> **TASK**
How many of the lines below contain "import"? Reply with only that figure.

> **EXCERPTED RECORDS**
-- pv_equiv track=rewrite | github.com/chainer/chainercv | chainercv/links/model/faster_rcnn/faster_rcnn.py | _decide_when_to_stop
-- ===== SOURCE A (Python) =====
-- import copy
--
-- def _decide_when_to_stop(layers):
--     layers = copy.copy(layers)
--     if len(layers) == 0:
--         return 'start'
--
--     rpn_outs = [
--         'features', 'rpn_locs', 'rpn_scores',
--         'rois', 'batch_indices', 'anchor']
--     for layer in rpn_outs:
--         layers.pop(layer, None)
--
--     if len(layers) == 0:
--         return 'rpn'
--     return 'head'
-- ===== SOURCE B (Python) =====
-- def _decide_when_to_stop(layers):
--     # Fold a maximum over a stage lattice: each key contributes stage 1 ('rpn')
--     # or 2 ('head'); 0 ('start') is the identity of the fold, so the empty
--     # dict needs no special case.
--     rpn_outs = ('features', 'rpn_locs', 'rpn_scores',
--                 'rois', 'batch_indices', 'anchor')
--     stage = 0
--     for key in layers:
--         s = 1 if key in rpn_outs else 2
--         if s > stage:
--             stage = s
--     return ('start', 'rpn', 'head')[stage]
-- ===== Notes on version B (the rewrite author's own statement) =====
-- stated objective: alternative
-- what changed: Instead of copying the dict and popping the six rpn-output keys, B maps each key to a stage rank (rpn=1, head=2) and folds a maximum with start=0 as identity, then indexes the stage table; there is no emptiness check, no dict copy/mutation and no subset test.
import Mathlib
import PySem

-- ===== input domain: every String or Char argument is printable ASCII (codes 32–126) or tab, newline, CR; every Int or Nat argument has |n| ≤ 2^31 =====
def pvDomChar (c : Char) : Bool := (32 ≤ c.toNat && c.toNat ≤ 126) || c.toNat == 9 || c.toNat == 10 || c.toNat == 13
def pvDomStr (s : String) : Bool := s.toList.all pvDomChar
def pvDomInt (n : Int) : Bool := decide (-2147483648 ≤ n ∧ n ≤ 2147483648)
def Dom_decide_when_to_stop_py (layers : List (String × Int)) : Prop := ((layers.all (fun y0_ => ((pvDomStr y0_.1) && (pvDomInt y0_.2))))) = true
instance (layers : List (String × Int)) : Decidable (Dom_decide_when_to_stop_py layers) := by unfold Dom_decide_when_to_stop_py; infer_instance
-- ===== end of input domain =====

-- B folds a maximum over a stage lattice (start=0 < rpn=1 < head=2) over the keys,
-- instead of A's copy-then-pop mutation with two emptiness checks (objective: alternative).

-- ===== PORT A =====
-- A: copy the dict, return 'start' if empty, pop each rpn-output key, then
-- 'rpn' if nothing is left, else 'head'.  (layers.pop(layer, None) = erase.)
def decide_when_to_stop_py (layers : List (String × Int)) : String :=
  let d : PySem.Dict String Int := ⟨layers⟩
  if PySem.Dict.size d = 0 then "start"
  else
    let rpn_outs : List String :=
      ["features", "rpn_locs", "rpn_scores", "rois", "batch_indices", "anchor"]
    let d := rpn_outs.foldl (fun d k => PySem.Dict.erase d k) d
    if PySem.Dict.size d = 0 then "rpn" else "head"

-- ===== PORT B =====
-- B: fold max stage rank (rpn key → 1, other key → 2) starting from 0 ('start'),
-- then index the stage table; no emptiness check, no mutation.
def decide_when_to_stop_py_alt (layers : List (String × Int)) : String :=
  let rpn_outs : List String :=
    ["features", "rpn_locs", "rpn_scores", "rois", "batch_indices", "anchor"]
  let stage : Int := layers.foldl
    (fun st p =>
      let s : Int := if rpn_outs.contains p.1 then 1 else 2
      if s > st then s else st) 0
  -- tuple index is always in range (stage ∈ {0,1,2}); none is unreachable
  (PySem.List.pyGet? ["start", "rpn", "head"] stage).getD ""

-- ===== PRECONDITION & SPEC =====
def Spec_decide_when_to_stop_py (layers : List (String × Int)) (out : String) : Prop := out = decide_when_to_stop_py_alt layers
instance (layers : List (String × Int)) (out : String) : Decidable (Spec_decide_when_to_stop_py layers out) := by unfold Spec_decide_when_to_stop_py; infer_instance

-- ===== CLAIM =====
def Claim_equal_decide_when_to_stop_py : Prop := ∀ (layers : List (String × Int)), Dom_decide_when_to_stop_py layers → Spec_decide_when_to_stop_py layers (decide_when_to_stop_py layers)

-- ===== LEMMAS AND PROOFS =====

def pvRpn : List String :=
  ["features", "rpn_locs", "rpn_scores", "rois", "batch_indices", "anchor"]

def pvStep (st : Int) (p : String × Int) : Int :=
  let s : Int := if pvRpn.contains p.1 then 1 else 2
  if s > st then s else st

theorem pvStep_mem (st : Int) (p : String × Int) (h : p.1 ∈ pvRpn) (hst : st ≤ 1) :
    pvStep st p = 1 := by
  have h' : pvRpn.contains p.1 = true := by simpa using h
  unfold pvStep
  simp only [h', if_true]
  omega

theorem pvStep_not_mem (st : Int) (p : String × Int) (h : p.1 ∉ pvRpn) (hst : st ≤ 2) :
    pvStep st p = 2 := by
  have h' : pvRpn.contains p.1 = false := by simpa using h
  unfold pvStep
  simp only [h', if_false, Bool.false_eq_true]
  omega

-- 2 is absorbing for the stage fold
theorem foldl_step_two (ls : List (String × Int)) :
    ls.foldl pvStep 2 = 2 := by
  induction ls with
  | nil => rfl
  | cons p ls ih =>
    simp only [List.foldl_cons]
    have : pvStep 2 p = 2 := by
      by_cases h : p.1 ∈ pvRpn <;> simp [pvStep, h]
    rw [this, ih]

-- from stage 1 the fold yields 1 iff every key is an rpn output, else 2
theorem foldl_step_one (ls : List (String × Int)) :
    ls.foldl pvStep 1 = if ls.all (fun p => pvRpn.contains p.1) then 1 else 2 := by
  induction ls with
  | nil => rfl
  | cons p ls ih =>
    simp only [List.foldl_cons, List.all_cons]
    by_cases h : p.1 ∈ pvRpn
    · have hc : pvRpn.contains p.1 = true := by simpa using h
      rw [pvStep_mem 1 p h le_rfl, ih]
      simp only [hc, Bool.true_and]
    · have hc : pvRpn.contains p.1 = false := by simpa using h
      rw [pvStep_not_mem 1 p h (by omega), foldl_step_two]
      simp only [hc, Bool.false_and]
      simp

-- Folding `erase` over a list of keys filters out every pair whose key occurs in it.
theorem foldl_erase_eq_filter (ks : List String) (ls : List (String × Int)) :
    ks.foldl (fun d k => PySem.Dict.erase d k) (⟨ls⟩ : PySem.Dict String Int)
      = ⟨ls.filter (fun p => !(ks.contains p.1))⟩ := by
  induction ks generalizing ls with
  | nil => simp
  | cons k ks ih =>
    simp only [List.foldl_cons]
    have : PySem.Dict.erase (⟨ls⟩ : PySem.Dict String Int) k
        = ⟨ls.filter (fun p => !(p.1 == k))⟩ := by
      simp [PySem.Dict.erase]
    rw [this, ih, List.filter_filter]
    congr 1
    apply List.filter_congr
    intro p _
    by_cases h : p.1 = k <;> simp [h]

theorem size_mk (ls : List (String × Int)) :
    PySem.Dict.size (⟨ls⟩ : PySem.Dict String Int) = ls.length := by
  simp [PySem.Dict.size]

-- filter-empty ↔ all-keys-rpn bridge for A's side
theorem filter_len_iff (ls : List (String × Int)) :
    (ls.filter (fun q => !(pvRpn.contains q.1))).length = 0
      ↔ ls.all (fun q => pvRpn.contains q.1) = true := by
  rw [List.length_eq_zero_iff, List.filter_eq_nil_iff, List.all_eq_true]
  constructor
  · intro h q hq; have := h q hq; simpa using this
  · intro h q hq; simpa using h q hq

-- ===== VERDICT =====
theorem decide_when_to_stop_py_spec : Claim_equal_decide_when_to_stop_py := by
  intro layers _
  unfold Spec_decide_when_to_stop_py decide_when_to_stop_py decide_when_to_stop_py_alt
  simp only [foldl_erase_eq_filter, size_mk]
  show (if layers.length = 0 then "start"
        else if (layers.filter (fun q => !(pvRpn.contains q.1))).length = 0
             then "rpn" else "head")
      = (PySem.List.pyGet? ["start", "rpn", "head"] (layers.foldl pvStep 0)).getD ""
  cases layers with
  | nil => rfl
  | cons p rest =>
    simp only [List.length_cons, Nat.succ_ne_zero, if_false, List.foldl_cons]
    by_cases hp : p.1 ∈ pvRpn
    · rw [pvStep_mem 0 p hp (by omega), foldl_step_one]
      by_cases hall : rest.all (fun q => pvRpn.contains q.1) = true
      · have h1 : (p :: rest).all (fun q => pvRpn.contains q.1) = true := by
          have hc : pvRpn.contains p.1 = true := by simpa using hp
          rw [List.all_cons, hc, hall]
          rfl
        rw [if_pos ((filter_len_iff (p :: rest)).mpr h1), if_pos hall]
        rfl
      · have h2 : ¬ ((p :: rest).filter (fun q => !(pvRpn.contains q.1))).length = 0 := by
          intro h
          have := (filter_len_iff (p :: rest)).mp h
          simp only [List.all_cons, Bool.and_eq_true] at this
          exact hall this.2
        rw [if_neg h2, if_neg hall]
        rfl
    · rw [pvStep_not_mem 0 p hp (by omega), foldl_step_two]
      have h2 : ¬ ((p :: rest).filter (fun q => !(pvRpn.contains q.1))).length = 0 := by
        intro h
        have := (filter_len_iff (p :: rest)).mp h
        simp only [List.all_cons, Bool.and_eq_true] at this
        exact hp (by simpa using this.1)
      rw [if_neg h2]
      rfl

> **EXERCISE RESPONSE**
3